2) Tennessee Craft upholds its quality with a two-tier review process. First, a team of jurors scores each application in a blind image review. A second review is conducted on-site to evaluate the content and quality of the objects. A standards committee also walks the fair to ferret out exhibitors whose work does not meet our eligibility guidelines. The process stresses quality, equal opportunity, fairness, and diversity. Surveys measuring exhibiting artist satisfaction, administered each fair, are analyzed by the Fair Committee to identify areas of needed improvement.

 

Examples of Program Success
Success is seen in the crowds who repeatedly turn out to support the fair, and by local TV coverage, typically by multiple channels, who broadcast the crowds and quality as an example of a premier Nashville event.
    Success is also measured internally by an increase in donor base and level of giving from individuals, corporations and foundations. Though anecdotal, an overwhelming proportion of customers share that they return year after year, visiting and appreciating the familiar while searching for the new and exciting. Stories are shared telling of significant gifts chosen from the artist to mark an anniversary, graduation or special date. Artists feel successful when they are able to put food on their family’s table and put their children through college.
Description
Seven regional chapters across the state serve as vehicles by which craft artists initiate activities in their home communities. Chapters bring the business and process of creating fine craft to life with neighbors, other business owners, and interested community organizations. Members plan and execute local projects such as artist studio tours, auctions, exhibits, show-and-tell meetings, and other learning content that expands understanding of individual media and its use in fine craft. Informal mentorships, one of the most popular Tennessee Craft sponsored activities, are also developed at the chapter level.

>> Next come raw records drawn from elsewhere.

-- pv_equiv track=rewrite | github.com/Pummelchen/FXAI | FXAI/Tools/offline_lab/newspulse_fusion.py | _sorted_recent_items
-- ===== SOURCE A (Python) =====
-- from typing import Any
--
-- def _sorted_recent_items(config: dict[str, Any], items: list[dict[str, Any]]) -> list[dict[str, Any]]:
--     limit = int(config.get("history_recent_limit", 80) or 80)
--     deduped: dict[str, dict[str, Any]] = {}
--     for item in items:
--         item_id = str(item.get("id", ""))
--         if not item_id:
--             continue
--         current = deduped.get(item_id)
--         if current is None or str(item.get("seen_at", "")) > str(current.get("seen_at", "")):
--             deduped[item_id] = dict(item)
--     return sorted(
--         deduped.values(),
--         key=lambda row: (str(row.get("published_at", "")), str(row.get("id", ""))),
--         reverse=True,
--     )[:limit]
-- ===== SOURCE B (Python) =====
-- from typing import Any
--
-- def _sorted_recent_items(config: dict[str, Any], items: list[dict[str, Any]]) -> list[dict[str, Any]]:
--     limit = int(config.get("history_recent_limit", 80) or 80)
--     ids = dict.fromkeys(i for i in (str(it.get("id", "")) for it in items) if i)
--     winners = [
--         dict(max((it for it in items if str(it.get("id", "")) == i),
--                  key=lambda it: str(it.get("seen_at", ""))))
--         for i in ids
--     ]
--     winners.sort(key=lambda row: (str(row.get("published_at", "")), str(row.get("id", ""))),
--                  reverse=True)
--     return winners[:limit]
-- ===== Notes on version B (the rewrite author's own statement) =====
-- stated objective: alternative
-- what changed: Removes A's running best-so-far dict entirely: B first collects the distinct non-empty ids in order (dict.fromkeys), then for each id picks its winner with max(key=seen_at) over a filtered scan of items (max's first-winner rule matches A's strict-> replacement), then sorts and slices as A does.
import Mathlib
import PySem

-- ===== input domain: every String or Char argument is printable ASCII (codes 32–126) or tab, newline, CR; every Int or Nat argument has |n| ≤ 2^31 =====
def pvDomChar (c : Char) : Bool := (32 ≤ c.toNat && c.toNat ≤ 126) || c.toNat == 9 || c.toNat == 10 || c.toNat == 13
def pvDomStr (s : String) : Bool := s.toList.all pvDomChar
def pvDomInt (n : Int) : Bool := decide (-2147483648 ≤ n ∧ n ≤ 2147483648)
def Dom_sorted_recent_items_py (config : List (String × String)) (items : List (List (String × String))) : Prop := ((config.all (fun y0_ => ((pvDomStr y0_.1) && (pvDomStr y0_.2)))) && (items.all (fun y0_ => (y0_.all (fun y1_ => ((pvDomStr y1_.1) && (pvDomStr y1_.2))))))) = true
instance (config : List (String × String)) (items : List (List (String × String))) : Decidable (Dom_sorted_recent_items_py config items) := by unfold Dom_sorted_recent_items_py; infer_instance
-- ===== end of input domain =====

-- B drops A's running best-so-far dict: distinct ids first (ordered dedup), then per-id winner by max(key=seen_at) over a filtered scan; same results, no speed claim.

-- ===== PORT A =====
-- limit = int(config.get("history_recent_limit", 80) or 80); the (PySem.Int.ofStr? s).getD 0
-- default is only reached outside Pre_ (unparseable non-empty value, where Python raises ValueError).
def pvLimit (config : List (String × String)) : Int :=
  let s := (PySem.Dict.ofList config).getD "history_recent_limit" ""
  if s = "" then 80 else (PySem.Int.ofStr? s).getD 0

def sorted_recent_items_py (config : List (String × String)) (items : List (List (String × String))) : List (List (String × String)) :=
  let limit := pvLimit config
  let deduped : PySem.Dict String (PySem.Dict String String) :=
    items.foldl (fun d item =>
      let it := PySem.Dict.ofList item
      let itemId := it.getD "id" ""
      if itemId = "" then d
      else
        match d.get? itemId with
        | none => d.insert itemId it
        | some current =>
            if current.getD "seen_at" "" < it.getD "seen_at" "" then d.insert itemId it else d)
      PySem.Dict.empty
  (PySem.List.slice
    (PySem.List.sorted2 deduped.values
      (fun row => row.getD "published_at" "") (fun row => row.getD "id" "") true)
    none (some limit)).map PySem.Dict.items

-- ===== PORT B =====
def sorted_recent_items_py_alt (config : List (String × String)) (items : List (List (String × String))) : List (List (String × String)) :=
  let limit := pvLimit config
  let ids : List String :=
    PySem.List.dedup ((items.map (fun it => (PySem.Dict.ofList it).getD "id" "")).filter (fun i => i != ""))
  let winners : List (PySem.Dict String String) :=
    ids.map (fun i =>
      match PySem.List.max? ((items.map PySem.Dict.ofList).filter (fun it => it.getD "id" "" == i))
          (fun it => it.getD "seen_at" "") with
      | some m => m
      | none => PySem.Dict.empty)
  (PySem.List.slice
    (PySem.List.sorted2 winners
      (fun row => row.getD "published_at" "") (fun row => row.getD "id" "") true)
    none (some limit)).map PySem.Dict.items

-- ===== PRECONDITION & SPEC =====
-- Pre_ excludes only configs whose non-empty "history_recent_limit" value does not parse as an int:
-- there Python's int(...) raises ValueError.
def Pre_sorted_recent_items_py (config : List (String × String)) (items : List (List (String × String))) : Prop :=
  (PySem.Dict.ofList config).getD "history_recent_limit" "" = "" ∨
  (PySem.Int.ofStr? ((PySem.Dict.ofList config).getD "history_recent_limit" "")).isSome = true
instance (config : List (String × String)) (items : List (List (String × String))) : Decidable (Pre_sorted_recent_items_py config items) := by unfold Pre_sorted_recent_items_py; infer_instance

def pvWitness_sorted_recent_items_py : (List (String × String)) × (List (List (String × String))) :=
  ([("history_recent_limit", "2")], [[("id", "a"), ("seen_at", "1")], [("id", "a"), ("seen_at", "2")], [("id", "b")]])

def Spec_sorted_recent_items_py (config : List (String × String)) (items : List (List (String × String))) (out : List (List (String × String))) : Prop := out = sorted_recent_items_py_alt config items
instance (config : List (String × String)) (items : List (List (String × String))) (out : List (List (String × String))) : Decidable (Spec_sorted_recent_items_py config items out) := by unfold Spec_sorted_recent_items_py; infer_instance

-- ===== CLAIM (what is proved, stated in full; the proofs are below) =====
def Claim_equal_sorted_recent_items_py : Prop := ∀ (config : List (String × String)) (items : List (List (String × String))), Dom_sorted_recent_items_py config items → Pre_sorted_recent_items_py config items → Spec_sorted_recent_items_py config items (sorted_recent_items_py config items)

-- ===== LEMMAS AND PROOFS =====

-- proof-side names: A's loop step and loop, B's three ingredients
def pvStepA (d : PySem.Dict String (PySem.Dict String String)) (it : PySem.Dict String String) : PySem.Dict String (PySem.Dict String String) :=
  if it.getD "id" "" = "" then d
  else
    match d.get? (it.getD "id" "") with
    | none => d.insert (it.getD "id" "") it
    | some current =>
        if current.getD "seen_at" "" < it.getD "seen_at" "" then d.insert (it.getD "id" "") it else d

def pvFoldA (vs : List (PySem.Dict String String)) : PySem.Dict String (PySem.Dict String String) :=
  vs.foldl pvStepA PySem.Dict.empty

def pvIds (vs : List (PySem.Dict String String)) : List String :=
  PySem.List.dedup ((vs.map (fun it => it.getD "id" "")).filter (fun i => i != ""))

def pvBest (l : List (PySem.Dict String String)) : PySem.Dict String String :=
  match PySem.List.max? l (fun it => it.getD "seen_at" "") with
  | some m => m
  | none => PySem.Dict.empty

def pvWin (vs : List (PySem.Dict String String)) (i : String) : PySem.Dict String String :=
  pvBest (vs.filter (fun it => it.getD "id" "" == i))

lemma pvBest_append (l : List (PySem.Dict String String)) (v : PySem.Dict String String) (hl : l ≠ []) :
    pvBest (l ++ [v]) = if (pvBest l).getD "seen_at" "" < v.getD "seen_at" "" then v else pvBest l := by
  cases hm : PySem.List.max? l (fun it => it.getD "seen_at" "") with
  | none => exact absurd ((PySem.List.max?_eq_none_iff l _).mp hm) hl
  | some m =>
    have hbl : pvBest l = m := by simp [pvBest, hm]
    have h1 : PySem.List.max? (l ++ [v]) (fun it => it.getD "seen_at" "") =
        if m.getD "seen_at" "" < v.getD "seen_at" "" then some v else some m := by
      unfold PySem.List.max? at hm ⊢
      rw [List.foldl_append, hm]
      simp [List.foldl]
    rw [hbl]
    by_cases hlt : m.getD "seen_at" "" < v.getD "seen_at" "" <;>
      simp [pvBest, h1, hlt]

lemma pv_mem_ids (vs : List (PySem.Dict String String)) (i : String) :
    i ∈ pvIds vs ↔ (∃ it ∈ vs, it.getD "id" "" = i) ∧ i ≠ "" := by
  rw [pvIds, PySem.List.mem_dedup, List.mem_filter]
  simp only [List.mem_map, ne_eq, bne_iff_ne]

lemma pv_win_append_ne (vs : List (PySem.Dict String String)) (v : PySem.Dict String String)
    (i : String) (hne : ¬ v.getD "id" "" = i) : pvWin (vs ++ [v]) i = pvWin vs i := by
  simp [pvWin, List.filter_append, hne]

lemma pv_items (vs : List (PySem.Dict String String)) :
    (pvFoldA vs).items = (pvIds vs).map (fun i => (i, pvWin vs i)) := by
  induction vs using List.reverseRecOn with
  | nil => rfl
  | append_singleton vs v ih =>
    have hA : pvFoldA (vs ++ [v]) = pvStepA (pvFoldA vs) v := by
      simp [pvFoldA, List.foldl_append]
    set d := pvFoldA vs with hd
    have hkeys : d.keys = pvIds vs := by
      simp only [PySem.Dict.keys, ih, List.map_map]
      exact List.map_id'' (fun i => rfl) _
    have hnd : d.keys.Nodup := by rw [hkeys]; exact PySem.List.nodup_dedup _
    rw [hA]
    by_cases hid : v.getD "id" "" = ""
    · -- empty id: nothing changes
      have hids : pvIds (vs ++ [v]) = pvIds vs := by
        simp [pvIds, List.filter_append, hid]
      have hstep : pvStepA d v = d := by unfold pvStepA; rw [if_pos hid]
      rw [hstep, ih, hids]
      apply List.map_congr_left
      intro i hi
      have hi' : i ≠ "" := ((pv_mem_ids vs i).mp hi).2
      rw [pv_win_append_ne vs v i (by rw [hid]; exact fun h => hi' h.symm)]
    · -- non-empty id
      have hids : pvIds (vs ++ [v]) = PySem.Set.add (pvIds vs) (v.getD "id" "") := by
        simp only [pvIds, List.map_append, List.map_cons, List.map_nil, List.filter_append,
          PySem.List.dedup_eq_ofList]
        rw [show ([v.getD "id" ""].filter (fun i => i != "")) = [v.getD "id" ""] by simp [hid]]
        exact PySem.Set.ofList_append_singleton _ _
      by_cases hmem : v.getD "id" "" ∈ pvIds vs
      · -- existing id
        have hids' : pvIds (vs ++ [v]) = pvIds vs := by
          rw [hids, PySem.Set.add_of_mem hmem]
        have hcur : d.get? (v.getD "id" "") = some (pvWin vs (v.getD "id" "")) :=
          PySem.Dict.get?_of_mem_items d
            (by rw [ih]; exact List.mem_map.mpr ⟨_, hmem, rfl⟩) hnd
        have hcontains : d.contains (v.getD "id" "") = true := by
          rw [PySem.Dict.contains_eq_isSome_get?, hcur]; rfl
        have hfilne : vs.filter (fun it => it.getD "id" "" == v.getD "id" "") ≠ [] := by
          obtain ⟨⟨it, hit, hide⟩, -⟩ := (pv_mem_ids vs _).mp hmem
          intro hnil
          have : it ∈ vs.filter (fun it => it.getD "id" "" == v.getD "id" "") :=
            List.mem_filter.mpr ⟨hit, by simp [hide]⟩
          rw [hnil] at this; exact absurd this (List.not_mem_nil)
        have hwinv : pvWin (vs ++ [v]) (v.getD "id" "") =
            if (pvWin vs (v.getD "id" "")).getD "seen_at" "" < v.getD "seen_at" ""
            then v else pvWin vs (v.getD "id" "") := by
          simp only [pvWin, List.filter_append]
          rw [show ([v].filter (fun it => it.getD "id" "" == v.getD "id" "")) = [v] by simp]
          exact pvBest_append _ v hfilne
        by_cases hlt : (pvWin vs (v.getD "id" "")).getD "seen_at" "" < v.getD "seen_at" ""
        · have hstep : pvStepA d v = d.insert (v.getD "id" "") v := by
            simp [pvStepA, hid, hcur, hlt]
          rw [hstep, PySem.Dict.items_insert_of_contains d v hcontains, ih, hids',
            List.map_map]
          apply List.map_congr_left
          intro i hi
          by_cases hie : i = v.getD "id" ""
          · subst hie
            simp [Function.comp, hwinv, hlt]
          · have : ¬ v.getD "id" "" = i := fun h => hie h.symm
            simp [Function.comp, pv_win_append_ne vs v i this,
              fun h => hie (by exact h)]
        · have hstep : pvStepA d v = d := by
            simp [pvStepA, hid, hcur, hlt]
          rw [hstep, ih, hids']
          apply List.map_congr_left
          intro i hi
          by_cases hie : i = v.getD "id" ""
          · subst hie; rw [hwinv, if_neg hlt]
          · rw [pv_win_append_ne vs v i (fun h => hie h.symm)]
      · -- fresh id
        have hids' : pvIds (vs ++ [v]) = pvIds vs ++ [v.getD "id" ""] := by
          rw [hids, PySem.Set.add_of_not_mem hmem]
        have hcur : d.get? (v.getD "id" "") = none := by
          rw [PySem.Dict.get?_eq_none_iff_not_mem_keys, hkeys]; exact hmem
        have hcontains : d.contains (v.getD "id" "") = false := by
          rw [PySem.Dict.contains_eq_isSome_get?, hcur]; rfl
        have hstep : pvStepA d v = d.insert (v.getD "id" "") v := by
          simp [pvStepA, hid, hcur]
        have hfil : vs.filter (fun it => it.getD "id" "" == v.getD "id" "") = [] := by
          rw [List.filter_eq_nil_iff]
          intro it hit hbe
          exact hmem ((pv_mem_ids vs _).mpr ⟨⟨it, hit, by simpa using hbe⟩, hid⟩)
        have hwinv : pvWin (vs ++ [v]) (v.getD "id" "") = v := by
          simp only [pvWin, List.filter_append, hfil, List.nil_append]
          rw [show ([v].filter (fun it => it.getD "id" "" == v.getD "id" "")) = [v] by simp]
          rfl
        rw [hstep, PySem.Dict.items_insert_of_not_contains d v hcontains, ih, hids',
          List.map_append]
        congr 1
        · apply List.map_congr_left
          intro i hi
          have hne : ¬ v.getD "id" "" = i := by
            intro h; exact hmem (h ▸ hi)
          rw [pv_win_append_ne vs v i hne]
        · simp [hwinv]

lemma pv_values (vs : List (PySem.Dict String String)) :
    (pvFoldA vs).values = (pvIds vs).map (pvWin vs) := by
  have h := pv_items vs
  simp only [PySem.Dict.values, h, List.map_map]
  rfl

-- ===== VERDICT (by name: the statement is the Claim_ definition above) =====
theorem sorted_recent_items_py_spec : Claim_equal_sorted_recent_items_py := by
  intro config items _ _
  unfold Spec_sorted_recent_items_py sorted_recent_items_py sorted_recent_items_py_alt
  have hA : (items.foldl
      (fun d item =>
        let it := PySem.Dict.ofList item
        let itemId := it.getD "id" ""
        if itemId = "" then d
        else
          match d.get? itemId with
          | none => d.insert itemId it
          | some current =>
              if current.getD "seen_at" "" < it.getD "seen_at" "" then d.insert itemId it else d)
      PySem.Dict.empty) = pvFoldA (items.map PySem.Dict.ofList) := by
    rw [pvFoldA, List.foldl_map]; rfl
  have hIds : PySem.List.dedup ((items.map (fun it => (PySem.Dict.ofList it).getD "id" "")).filter (fun i => i != ""))
      = pvIds (items.map PySem.Dict.ofList) := by
    rw [pvIds, List.map_map]; rfl
  simp only [hA, hIds, pv_values]
  congr 2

      Regional chapter’s active involvement in membership recruitment and retention are also fruitful ways that chapters help each other. Local chapters organize their own participation in our Emerging Makers Tent at each of the two craft fairs. Here, members incubate their businesses to graduate to their own tent.
Budget 50000
Category Arts, Culture & Humanities, General/Other
Population Served General/Unspecified, Other Named Groups,
Short Term Success
Chapter sponsored events meet the needs of the individual members;
future plans are based on expressed requests of chapter members.
Long term Success
Tennessee Craft provides seed funds plus staff and information resources
to activate chapter activities. For the membership aspect of TC’s programming, staff maintains records, accounting and other requirements for 501(c)(3) status so chapter activities can concentrate on successful activities valued by members. By providing background, examples and benchmarks that inform decision-making and processes at the chapter level, we build effective leaders, which ideally results in annual increases in chapter membership and increased engagement and participation within the group and their communities.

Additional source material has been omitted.